■ Your task
For the listing below, give the number of lines in which "start" occurs. Add nothing.
***** Record set
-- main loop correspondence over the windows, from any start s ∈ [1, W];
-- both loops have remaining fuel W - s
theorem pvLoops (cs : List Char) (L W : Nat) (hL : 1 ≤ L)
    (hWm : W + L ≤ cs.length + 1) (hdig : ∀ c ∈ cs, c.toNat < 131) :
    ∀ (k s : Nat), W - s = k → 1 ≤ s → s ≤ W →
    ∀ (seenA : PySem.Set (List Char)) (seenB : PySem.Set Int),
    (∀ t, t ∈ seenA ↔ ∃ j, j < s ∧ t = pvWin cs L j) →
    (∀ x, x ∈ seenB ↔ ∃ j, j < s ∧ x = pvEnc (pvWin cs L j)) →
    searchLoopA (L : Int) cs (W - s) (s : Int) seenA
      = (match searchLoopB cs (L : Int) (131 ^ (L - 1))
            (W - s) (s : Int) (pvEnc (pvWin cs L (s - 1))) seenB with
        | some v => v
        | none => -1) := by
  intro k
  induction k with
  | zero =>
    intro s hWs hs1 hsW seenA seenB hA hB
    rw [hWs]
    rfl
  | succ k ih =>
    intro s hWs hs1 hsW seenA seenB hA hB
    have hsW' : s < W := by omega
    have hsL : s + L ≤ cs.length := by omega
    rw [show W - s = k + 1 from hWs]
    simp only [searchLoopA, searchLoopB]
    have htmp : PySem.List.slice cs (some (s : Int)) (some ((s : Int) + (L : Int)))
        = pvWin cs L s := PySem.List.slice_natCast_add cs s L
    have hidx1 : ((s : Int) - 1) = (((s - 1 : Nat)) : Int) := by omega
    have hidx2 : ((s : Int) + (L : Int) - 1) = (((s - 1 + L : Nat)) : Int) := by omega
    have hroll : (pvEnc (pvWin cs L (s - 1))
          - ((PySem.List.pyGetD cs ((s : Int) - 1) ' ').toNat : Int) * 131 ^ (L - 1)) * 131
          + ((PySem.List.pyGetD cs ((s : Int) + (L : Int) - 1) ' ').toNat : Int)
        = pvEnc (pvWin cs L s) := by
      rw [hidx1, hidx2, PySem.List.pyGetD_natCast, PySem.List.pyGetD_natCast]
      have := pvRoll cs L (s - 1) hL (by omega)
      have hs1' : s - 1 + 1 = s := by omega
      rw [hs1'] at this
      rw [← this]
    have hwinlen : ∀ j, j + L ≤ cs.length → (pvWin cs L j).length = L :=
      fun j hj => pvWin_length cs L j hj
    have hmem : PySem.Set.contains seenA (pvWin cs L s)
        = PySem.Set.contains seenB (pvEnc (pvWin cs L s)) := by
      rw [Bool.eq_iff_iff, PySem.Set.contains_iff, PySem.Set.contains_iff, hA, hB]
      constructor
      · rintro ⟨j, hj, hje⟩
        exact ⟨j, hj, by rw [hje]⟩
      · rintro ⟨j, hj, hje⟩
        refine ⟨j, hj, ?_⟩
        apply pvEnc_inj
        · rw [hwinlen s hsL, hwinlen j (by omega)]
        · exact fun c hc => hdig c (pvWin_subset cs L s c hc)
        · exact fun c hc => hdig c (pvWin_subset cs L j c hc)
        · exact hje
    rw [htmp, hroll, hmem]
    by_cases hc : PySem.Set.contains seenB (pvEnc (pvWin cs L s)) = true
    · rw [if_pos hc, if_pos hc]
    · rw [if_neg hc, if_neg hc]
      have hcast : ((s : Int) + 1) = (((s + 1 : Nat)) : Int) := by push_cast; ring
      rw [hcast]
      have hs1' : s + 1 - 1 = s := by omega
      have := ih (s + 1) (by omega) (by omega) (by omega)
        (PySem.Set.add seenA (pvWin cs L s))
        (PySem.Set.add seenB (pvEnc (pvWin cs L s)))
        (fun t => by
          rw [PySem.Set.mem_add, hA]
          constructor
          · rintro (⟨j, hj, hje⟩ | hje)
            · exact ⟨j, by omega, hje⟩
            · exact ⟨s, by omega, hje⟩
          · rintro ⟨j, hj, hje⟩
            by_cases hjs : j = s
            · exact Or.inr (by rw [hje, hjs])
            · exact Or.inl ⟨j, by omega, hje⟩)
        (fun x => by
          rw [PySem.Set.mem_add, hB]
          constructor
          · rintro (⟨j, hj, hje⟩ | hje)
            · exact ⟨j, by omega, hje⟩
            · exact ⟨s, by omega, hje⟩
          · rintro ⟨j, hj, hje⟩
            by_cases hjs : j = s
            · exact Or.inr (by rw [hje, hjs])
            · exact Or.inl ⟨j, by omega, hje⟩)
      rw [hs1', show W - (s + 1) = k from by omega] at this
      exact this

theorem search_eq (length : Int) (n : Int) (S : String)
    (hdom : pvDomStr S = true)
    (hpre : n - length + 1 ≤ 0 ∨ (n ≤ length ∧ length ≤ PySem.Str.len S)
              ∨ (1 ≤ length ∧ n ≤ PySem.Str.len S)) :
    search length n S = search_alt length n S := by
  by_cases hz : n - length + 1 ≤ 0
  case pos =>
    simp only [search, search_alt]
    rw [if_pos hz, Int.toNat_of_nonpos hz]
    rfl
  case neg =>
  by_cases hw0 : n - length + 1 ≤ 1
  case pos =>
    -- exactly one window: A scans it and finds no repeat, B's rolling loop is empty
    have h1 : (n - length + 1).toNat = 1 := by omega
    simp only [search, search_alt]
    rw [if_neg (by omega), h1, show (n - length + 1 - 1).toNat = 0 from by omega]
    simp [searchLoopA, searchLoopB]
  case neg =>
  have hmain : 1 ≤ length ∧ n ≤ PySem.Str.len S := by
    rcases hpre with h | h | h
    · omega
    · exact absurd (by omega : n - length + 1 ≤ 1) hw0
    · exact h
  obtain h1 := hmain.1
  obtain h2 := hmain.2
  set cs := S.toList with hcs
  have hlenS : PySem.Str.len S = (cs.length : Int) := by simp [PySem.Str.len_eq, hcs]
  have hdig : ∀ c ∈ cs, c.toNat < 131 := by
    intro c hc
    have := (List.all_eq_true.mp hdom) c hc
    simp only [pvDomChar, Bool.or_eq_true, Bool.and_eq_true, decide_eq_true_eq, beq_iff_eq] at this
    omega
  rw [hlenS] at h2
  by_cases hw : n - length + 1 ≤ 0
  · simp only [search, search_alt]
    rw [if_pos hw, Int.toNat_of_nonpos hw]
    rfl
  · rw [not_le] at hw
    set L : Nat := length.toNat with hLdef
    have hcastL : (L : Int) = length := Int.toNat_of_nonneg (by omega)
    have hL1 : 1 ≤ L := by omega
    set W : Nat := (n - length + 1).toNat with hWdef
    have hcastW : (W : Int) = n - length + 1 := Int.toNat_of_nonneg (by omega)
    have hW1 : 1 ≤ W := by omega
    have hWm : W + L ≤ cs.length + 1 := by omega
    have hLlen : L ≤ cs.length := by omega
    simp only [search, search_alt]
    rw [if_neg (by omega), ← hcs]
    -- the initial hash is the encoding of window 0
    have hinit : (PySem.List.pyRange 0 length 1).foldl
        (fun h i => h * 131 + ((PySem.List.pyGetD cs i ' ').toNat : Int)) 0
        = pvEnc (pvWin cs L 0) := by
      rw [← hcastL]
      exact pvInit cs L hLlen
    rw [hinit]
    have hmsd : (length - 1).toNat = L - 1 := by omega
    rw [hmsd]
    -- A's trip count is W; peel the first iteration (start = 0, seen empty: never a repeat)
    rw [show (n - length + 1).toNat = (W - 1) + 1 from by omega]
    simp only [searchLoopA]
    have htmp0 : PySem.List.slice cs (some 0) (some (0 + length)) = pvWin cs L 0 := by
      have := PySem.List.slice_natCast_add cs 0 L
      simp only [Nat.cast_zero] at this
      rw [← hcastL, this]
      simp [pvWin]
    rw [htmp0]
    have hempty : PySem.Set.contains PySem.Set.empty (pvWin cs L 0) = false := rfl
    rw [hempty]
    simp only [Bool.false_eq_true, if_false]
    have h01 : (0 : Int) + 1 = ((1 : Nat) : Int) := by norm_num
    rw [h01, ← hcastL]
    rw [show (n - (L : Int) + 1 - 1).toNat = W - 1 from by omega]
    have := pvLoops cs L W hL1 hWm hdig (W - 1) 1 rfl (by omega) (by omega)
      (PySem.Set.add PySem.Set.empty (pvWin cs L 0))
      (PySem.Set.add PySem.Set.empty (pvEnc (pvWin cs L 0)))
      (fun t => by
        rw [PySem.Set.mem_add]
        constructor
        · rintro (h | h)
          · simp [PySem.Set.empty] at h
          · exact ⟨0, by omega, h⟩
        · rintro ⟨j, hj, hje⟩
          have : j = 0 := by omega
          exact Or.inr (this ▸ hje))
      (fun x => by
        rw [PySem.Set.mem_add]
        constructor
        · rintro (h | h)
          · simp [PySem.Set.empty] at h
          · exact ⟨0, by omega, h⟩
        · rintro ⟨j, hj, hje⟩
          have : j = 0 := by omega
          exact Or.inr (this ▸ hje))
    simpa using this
**********
■ Task solution
2